She fiddled with her hair and tried to look unblushing and nonchalant, because Evan was clothed in . . . well, he was clothed in very little. He wore the two-toned headband of a Mauryan warrior-king. And on his naked chest hung beaded necklaces and a medallion inscribed with enigmatic symbols that she assumed were Vedic. Beneath his six-pack was a loincloth that disclosed far more than it was only half-heartedly trying to conceal.
He looked for all the world like the star of a hilariously pretentious and ostensibly “educational” soft-core pornography video, produced on a backlot in Miami (titled something like Unlocking the Secrets of the Kama Sutra), complete with a supporting cast of fresh talent recruited from the Spandexed rollerbladers of South Beach (check), soulful narrators with British accents reciting inaccurately translated excerpts from the original Sanskrit text (check), a “soundtrack” consisting of tuneless bansuri flutes and ineptly plucked sitars (check), and stock footage of the Kissimmee River standing in for Mother Ganga (check).

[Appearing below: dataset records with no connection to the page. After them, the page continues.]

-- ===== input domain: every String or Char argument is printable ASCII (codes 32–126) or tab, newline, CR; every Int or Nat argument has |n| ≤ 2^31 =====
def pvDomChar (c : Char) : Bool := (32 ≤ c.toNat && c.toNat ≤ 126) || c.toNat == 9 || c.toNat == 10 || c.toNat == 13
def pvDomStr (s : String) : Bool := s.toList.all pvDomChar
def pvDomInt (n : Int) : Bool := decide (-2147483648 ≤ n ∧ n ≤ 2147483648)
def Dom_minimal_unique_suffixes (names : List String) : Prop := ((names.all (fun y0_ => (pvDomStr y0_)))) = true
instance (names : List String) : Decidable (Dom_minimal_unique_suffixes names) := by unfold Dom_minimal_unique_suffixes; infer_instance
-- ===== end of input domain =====

-- B replaces A's linear scan over candidate suffix lengths by a binary search (uniqueness is
-- monotone in the suffix length), keeping A's exact return value everywhere.

-- shared helper (the same line of Python appears in A and in B):
-- n.rstrip(c) for a single-character strip set: drop all trailing occurrences of c (exact)
def pvRstrip (c : Char) (cs : List Char) : List Char :=
  (cs.reverse.dropWhile (fun x => x == c)).reverse

-- n.rstrip('/').rstrip('\\')
def pvStrip (n : String) : String :=
  String.ofList (pvRstrip '\\' (pvRstrip '/' n.toList))

-- ===== PORT A =====

-- n[-3:] if len(n) >= 3 else n
def pvShort3A (n : String) : String :=
  if 3 ≤ n.toList.length then String.ofList (PySem.List.slice n.toList (some (-3)) none) else n

-- the 'for length in range(1, max+1)' loop: first length whose suffixes are all distinct
def pvLoopA (names2 : List String) : List Int → List String
  | [] => names2
  | L :: rest =>
    let sufs := names2.map (fun n =>
      if L ≤ (n.toList.length : Int) then String.ofList (PySem.List.slice n.toList (some (-L)) none) else n)
    if (PySem.Set.ofList sufs).length = names2.length then sufs else pvLoopA names2 rest
-- pv_equiv track=rewrite | github.com/rjsdn0124/CodingTestGongBu | Baekjun/pccpgichlu/sichu.py | solution
-- ===== SOURCE A (Python) =====
-- from collections import deque
--
-- def solution(land):
--     n = len(land)
--     m = len(land[0])
--     answer = [0 for _ in range(m)]
--     visited = [[0 for _ in range(m)] for _ in range(n)]
--
--     dx = [1,0,-1,0]
--     dy = [0,1,0,-1]
--
--     # DFS
-- #     def dfs(x,y,rows):
-- #         res = 1
-- #         for k in range(4):
-- #             nx = x + dx[k]
-- #             ny = y + dy[k]
-- #             if 0 <= nx < m and 0 <= ny < n and visited[ny][nx] == 0:
-- #                 visited[ny][nx] = 1
-- #                 if land[ny][nx] == 1:
-- #                     rows[nx] = nx
-- #                     res += dfs(nx,ny,rows)
-- #         return res
--
-- #     for i in range(n):
-- #         for j in range(m):
-- #             if visited[i][j] == 0:
-- #                 visited[i][j] = 1
-- #                 if land[i][j] == 1:
-- #                     rows = {}
-- #                     rows[j] = j
-- #                     oilnum = dfs(j,i,rows)
-- #                     for v in rows:
-- #                         answer[v] += oilnum
--
--
--     # BFS
--     for i in range(n):
--         for j in range(m):
--             if visited[i][j] == 0:
--                 visited[i][j] = 1
--                 if land[i][j] == 1:
--                     rows = {}
--                     oilnum = 0
--                     q = deque()
--                     q.append([i,j])
--                     while q:
--                         y,x = q.popleft()
--                         rows[x] = x
--                         oilnum += 1
--                         for k in range(4):
--                             nx = x + dx[k]
--                             ny = y + dy[k]
--                             if 0 <= nx < m and 0 <= ny < n and visited[ny][nx] == 0:
--                                 visited[ny][nx] = 1
--                                 if land[ny][nx] == 1:
--                                     q.append([ny,nx])
--
--                     for v in rows:
--                         answer[v] += oilnum
--     return max(answer)
-- ===== SOURCE B (Python) =====
-- def solution(land):
--     n = len(land)
--     m = len(land[0])
--     parent = list(range(n * m))
--
--     def find(a):
--         while parent[a] != a:
--             a = parent[a]
--         return a
--
--     def union(a, b):
--         ra = find(a)
--         rb = find(b)
--         if ra != rb:
--             if ra < rb:
--                 parent[rb] = ra
--             else:
--                 parent[ra] = rb
--
--     for i in range(n):
--         for j in range(m):
--             if land[i][j] == 1:
--                 if j + 1 < m and land[i][j + 1] == 1:
--                     union(i * m + j, i * m + j + 1)
--                 if i + 1 < n and land[i + 1][j] == 1:
--                     union(i * m + j, (i + 1) * m + j)
--
--     rootvals = []
--     colroots = [set() for _ in range(m)]
--     for i in range(n):
--         for j in range(m):
--             if land[i][j] == 1:
--                 r = find(i * m + j)
--                 rootvals.append(r)
--                 colroots[j].add(r)
--
--     return max(sum(1 for r in rootvals if r in colroots[c]) for c in range(m))
-- ===== Notes on version B (the rewrite author's own statement) =====
-- stated objective: alternative
-- what changed: A's per-component BFS flood fill (deque, full n*m visited matrix, per-component dict of columns, in-place answer updates) is replaced by a union-find (disjoint-set) over cell indices i*m+j: one pass unions each oil cell with its right and down oil neighbours, a second pass collects each oil cell's root and the set of roots touching each column, and the answer for a column counts the oil cells whose root touches it; the proof shows root-equality coincides with 4-directional connectivity.
import Mathlib
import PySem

“I think I passed the test,” Evan said, hoisting Niyati in the air as if she were “Baby” in the final sequence of Dirty Dancing. The folds of her crimson saree encircled them both majestically without clinging un-cinematically to either.
“What happened in the tower?” Niyati asked.

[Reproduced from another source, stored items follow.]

-- pv_equiv track=rewrite | github.com/aran-tia/python-start | day31_problem4.py | get_sum_even
-- ===== SOURCE A (Python) =====
-- def get_sum_even(numbers):
--     count = {}
--
--     for n in numbers:
--         if n % 2 == 0:
--             if n in count:
--                 count[n] += 1
--             else:
--                 count[n] = 1
--
--     result = 0
--
--     for k, v in count.items():
--         if v >= 2:
--             result += v
--
--     return result
-- ===== SOURCE B (Python) =====
-- def get_sum_even(numbers):
--     s = sorted(n for n in numbers if n % 2 == 0)
--     total = 0
--     i = 0
--     while i < len(s):
--         j = i + 1
--         while j < len(s) and s[j] == s[i]:
--             j += 1
--         if j - i >= 2:
--             total += j - i
--         i = j
--     return total
-- ===== Notes on version B (the rewrite author's own statement) =====
-- stated objective: alternative
-- what changed: Replaces the hash-count dictionary and the per-key second loop by sort-then-scan: collect the evens, sort them, and walk the sorted list once, adding the length of every run of equal values whose length is at least 2.
import Mathlib
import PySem

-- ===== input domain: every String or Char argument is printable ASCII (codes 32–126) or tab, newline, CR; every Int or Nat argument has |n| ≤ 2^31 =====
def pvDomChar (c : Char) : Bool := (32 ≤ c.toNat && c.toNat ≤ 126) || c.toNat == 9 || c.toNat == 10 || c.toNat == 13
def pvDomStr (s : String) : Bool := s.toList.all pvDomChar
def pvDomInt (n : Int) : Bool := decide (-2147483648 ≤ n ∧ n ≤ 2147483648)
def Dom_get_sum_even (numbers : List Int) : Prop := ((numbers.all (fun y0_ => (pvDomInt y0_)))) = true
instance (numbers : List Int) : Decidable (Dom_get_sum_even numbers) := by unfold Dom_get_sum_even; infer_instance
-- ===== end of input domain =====

-- B replaces A's hash-count dictionary with sort-then-scan over runs of equal values; alternative algorithm, no speed claim.


-- ===== PORT A =====
def get_sum_even (numbers : List Int) : Int :=
  let count : PySem.Dict Int Int := numbers.foldl (fun d n =>
    if PySem.Int.mod n 2 == 0 then
      if d.contains n then d.insert n (d.getD n 0 + 1)
      else d.insert n 1
    else d) PySem.Dict.empty
  count.items.foldl (fun r kv => if 2 ≤ kv.2 then r + kv.2 else r) 0

-- ===== PORT B =====
-- the two nested while loops of B: the inner while scans the current run of equal
-- values (takeWhile), the outer loop resumes after it (dropWhile); j - i is the run length
def pvRunsum : List Int → Int
  | [] => 0
  | x :: rest =>
    let run : Nat := 1 + (rest.takeWhile (fun y => y == x)).length
    (if 2 ≤ run then (run : Int) else 0) + pvRunsum (rest.dropWhile (fun y => y == x))
termination_by l => l.length
decreasing_by
  simpa using Nat.lt_succ_of_le (List.length_dropWhile_le _ _)

def get_sum_even_alt (numbers : List Int) : Int :=
  let s := PySem.List.sorted (numbers.filter (fun n => PySem.Int.mod n 2 == 0)) (fun x => x) false
  pvRunsum s

-- ===== PRECONDITION & SPEC =====
def Spec_get_sum_even (numbers : List Int) (out : Int) : Prop := out = get_sum_even_alt numbers
instance (numbers : List Int) (out : Int) : Decidable (Spec_get_sum_even numbers out) := by unfold Spec_get_sum_even; infer_instance

-- ===== CLAIM (what is proved, stated in full; the proofs are below) =====
def Claim_equal_get_sum_even : Prop := ∀ (numbers : List Int), Dom_get_sum_even numbers → Spec_get_sum_even numbers (get_sum_even numbers)

-- ===== LEMMAS AND PROOFS =====

-- pushing a filter-guard out of a foldl
theorem pv_foldl_filter_if {α β : Type} (p : α → Bool) (g : β → α → β) :
    ∀ (l : List α) (d : β),
      l.foldl (fun d n => if p n then g d n else d) d = (l.filter p).foldl g d := by
  intro l
  induction l with
  | nil => intro d; rfl
  | cons a t ih =>
    intro d
    by_cases h : p a = true <;> simp [h, ih]

-- A's contains-branch is the uniform counting step
theorem pv_step_eq (d : PySem.Dict Int Int) (n : Int) :
    (if d.contains n then d.insert n (d.getD n 0 + 1) else d.insert n 1)
      = d.insert n (d.getD n 0 + 1) := by
  by_cases h : d.contains n = true
  · simp [h]
  · have h0 : d.getD n 0 = 0 :=
      PySem.Dict.getD_of_not_contains d 0 (by simpa using h)
    simp [h, h0]

-- the second loop is a sum
theorem pv_foldl_if_add : ∀ (l : List (Int × Int)) (r : Int),
    l.foldl (fun r kv => if 2 ≤ kv.2 then r + kv.2 else r) r
      = r + (l.map (fun kv => if 2 ≤ kv.2 then kv.2 else 0)).sum := by
  intro l
  induction l with
  | nil => intro r; simp
  | cons a t ih =>
    intro r
    by_cases h : 2 ≤ a.2 <;> simp [h, ih, add_assoc]

-- the canonical (order-free) value both programs compute
def pvVal (E : List Int) : Int :=
  ∑ k ∈ E.toFinset, (if 2 ≤ E.count k then (E.count k : Int) else 0)

-- a list-sum over a Nodup key list with the full key set is the Finset sum
theorem pv_sum_ofList (E : List Int) :
    (((PySem.Set.ofList E).map
        (fun k => if 2 ≤ E.count k then (E.count k : Int) else 0)).sum) = pvVal E := by
  unfold pvVal
  have hset : (PySem.Set.ofList E).toFinset = E.toFinset := by
    apply Finset.ext
    intro a
    simp [PySem.Set.mem_ofList]
  rw [← hset, List.sum_toFinset _ (PySem.Set.nodup_ofList E)]

-- the run-length scan of a sorted list computes pvVal
theorem pv_runsum_sorted : ∀ (s : List Int), s.Pairwise (· ≤ ·) →
    pvRunsum s = pvVal s := by
  intro s
  induction s using pvRunsum.induct with
  | case1 =>
    intro _
    simp [pvRunsum, pvVal]
  | case2 x rest ih =>
    intro hs
    have hpair := (List.pairwise_cons.mp hs)
    have hxle : ∀ y ∈ rest, x ≤ y := hpair.1
    have hrest : rest.Pairwise (· ≤ ·) := hpair.2
    set t := rest.takeWhile (fun y => y == x) with ht
    set d := rest.dropWhile (fun y => y == x) with hd
    have htd : t ++ d = rest := List.takeWhile_append_dropWhile
    have htx : ∀ y ∈ t, y = x := by
      intro y hy
      have := List.mem_takeWhile_imp hy
      simpa using this
    -- every element of d is strictly greater than x
    have hdgt : ∀ y ∈ d, x < y := by
      have hdsub : d.Sublist rest := (List.dropWhile_suffix _).sublist
      have hdp : d.Pairwise (· ≤ ·) := hrest.sublist hdsub
      intro y hy
      cases hdd : d with
      | nil => rw [hdd] at hy; cases hy
      | cons b d' =>
        have hbne : ¬ (b == x) = true := by
          have := List.head?_dropWhile_not (fun y => y == x) rest
          rw [← hd, hdd] at this
          simpa using this
        have hbx : b ≠ x := by simpa using hbne
        have hbmem : b ∈ rest := by
          rw [← htd, hdd]; exact List.mem_append_right _ (List.mem_cons_self ..)
        have hxb : x < b := lt_of_le_of_ne (hxle b hbmem) (Ne.symm hbx)
        rw [hdd] at hy
        rcases List.mem_cons.mp hy with rfl | hy'
        · exact hxb
        · have hby : b ≤ y := by
            rw [hdd] at hdp
            exact (List.pairwise_cons.mp hdp).1 y hy'
          exact lt_of_lt_of_le hxb hby
    have hdne : ∀ y ∈ d, y ≠ x := fun y hy => ne_of_gt (hdgt y hy)
    have hxd : x ∉ d := fun h => (hdne x h) rfl
    -- counts
    have hct : t.count x = t.length := by
      rw [List.count_eq_length]
      intro b hb
      exact (htx b hb).symm
    have hcd : d.count x = 0 := List.count_eq_zero.mpr hxd
    have hcount_x : (x :: rest).count x = 1 + t.length := by
      rw [List.count_cons_self, ← htd, List.count_append, hct, hcd]
      omega
    have hcount_ne : ∀ k : Int, k ≠ x → (x :: rest).count k = d.count k := by
      intro k hk
      have hct0 : t.count k = 0 := by
        rw [List.count_eq_zero]
        intro hkt
        exact hk (htx k hkt)
      rw [← htd]
      simp [List.count_cons, List.count_append, hct0]
      exact fun e => hk e.symm
    -- key sets
    have hfin : (x :: rest).toFinset = insert x d.toFinset := by
      apply Finset.ext
      intro a
      simp only [← htd, List.toFinset_cons, List.toFinset_append, Finset.mem_insert,
        Finset.mem_union, List.mem_toFinset]
      constructor
      · rintro (rfl | h | h)
        · exact Or.inl rfl
        · exact Or.inl (htx a h)
        · exact Or.inr h
      · rintro (rfl | h)
        · exact Or.inl rfl
        · exact Or.inr (Or.inr h)
    have hxnotin : x ∉ d.toFinset := by simpa using hxd
    -- d is sorted, apply the IH
    have hdp : d.Pairwise (· ≤ ·) := hrest.sublist (List.dropWhile_suffix _).sublist
    rw [pvRunsum]
    simp only [← ht, ← hd]
    rw [ih hdp]
    unfold pvVal
    rw [hfin, Finset.sum_insert hxnotin, hcount_x]
    have hcongr : ∀ k ∈ d.toFinset,
        (if 2 ≤ (x :: rest).count k then ((x :: rest).count k : Int) else 0)
          = (if 2 ≤ d.count k then (d.count k : Int) else 0) := by
      intro k hk
      rw [hcount_ne k (hdne k (List.mem_toFinset.mp hk))]
    rw [Finset.sum_congr rfl hcongr]

-- main equivalence
theorem pv_main (numbers : List Int) :
    get_sum_even numbers = get_sum_even_alt numbers := by
  simp only [get_sum_even, get_sum_even_alt]
  set p : Int → Bool := fun n => PySem.Int.mod n 2 == 0 with hp
  set E : List Int := numbers.filter p with hE
  -- A's build loop is counter E
  have hbuild : numbers.foldl (fun d n =>
      if p n then
        if d.contains n then d.insert n (d.getD n 0 + 1)
        else d.insert n 1
      else d) PySem.Dict.empty = PySem.Dict.counter E := by
    have h1 : (fun (d : PySem.Dict Int Int) n =>
        if p n then
          if d.contains n then d.insert n (d.getD n 0 + 1)
          else d.insert n 1
        else d) = (fun d n => if p n then d.insert n (d.getD n 0 + 1) else d) := by
      funext d n
      by_cases h : p n = true <;> simp [h, pv_step_eq]
    rw [h1, pv_foldl_filter_if, ← hE, PySem.Dict.foldl_insert_getD_add_one_eq_counter]
  rw [hbuild, pv_foldl_if_add, PySem.Dict.items_counter, zero_add, List.map_map]
  -- A's value is pvVal E
  have hA : ((PySem.Set.ofList E).map
      ((fun kv : Int × Int => if 2 ≤ kv.2 then kv.2 else 0) ∘ fun k => (k, (E.count k : Int)))).sum
      = pvVal E := by
    rw [← pv_sum_ofList E]
    apply congrArg List.sum
    apply List.map_congr_left
    intro k _
    by_cases h : 2 ≤ E.count k
    · have h2 : (2 : Int) ≤ (E.count k : Int) := by exact_mod_cast h
      simp [h, h2, Function.comp]
    · have h2 : ¬ (2 : Int) ≤ (E.count k : Int) := by exact_mod_cast h
      simp [h, h2, Function.comp]
  rw [hA]
  -- B's value is pvVal of the sorted list = pvVal E
  have hperm : (PySem.List.sorted E (fun x => x) false).Perm E :=
    PySem.List.sorted_perm E (fun x => x) false
  have hsorted : (PySem.List.sorted E (fun x => x) false).Pairwise (· ≤ ·) := by
    simpa using PySem.List.sorted_pairwise E (fun x => x)
  rw [pv_runsum_sorted _ hsorted]
  unfold pvVal
  rw [List.toFinset_eq_of_perm _ _ hperm]
  apply Finset.sum_congr rfl
  intro k _
  rw [hperm.count_eq]

-- ===== VERDICT (by name: the statement is the Claim_ definition above) =====
theorem get_sum_even_spec : Claim_equal_get_sum_even := by
  intro numbers _
  unfold Spec_get_sum_even
  exact pv_main numbers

“I’m still processing it. And I don’t think I’m supposed to talk about it.”
The librarian cleared her throat. She stood at the edge of the tree-line. “Dr Evan, your love may be in your arms, but your heart is still in the clutches of Manat. Did you find the way to the Shattered City?”
“Yes, it’s on the other side of those trees. Come on!”
They walked a thousand paces—and there it was!
In a depression beneath them stretched an expanse of decayed and collapsing buildings with tongues of fire quivering between the avenues and gaunt towers. Black smoke wreathed the charred temples and untenanted palaces. The flying monkeys from the Canadian Colony of Norway patrolled the skies over what Evan deduced to be the Shattered City’s midpoint, which he should not have been able to see from this distance, since it was several millions of light years away.
“The Shattered City,” the librarian explained, “lies at the bottom of a crater of infinite diameter. To get there we must pass through the garden surrounding it.”
“The Garden?” Niyati inquired. “Is this another hedge maze?”
“No,” the old woman said portentously, curling her lips into a wry smile. “It’s called The Garden of Fractal Paths.” She pointed behind Evan and Niyati.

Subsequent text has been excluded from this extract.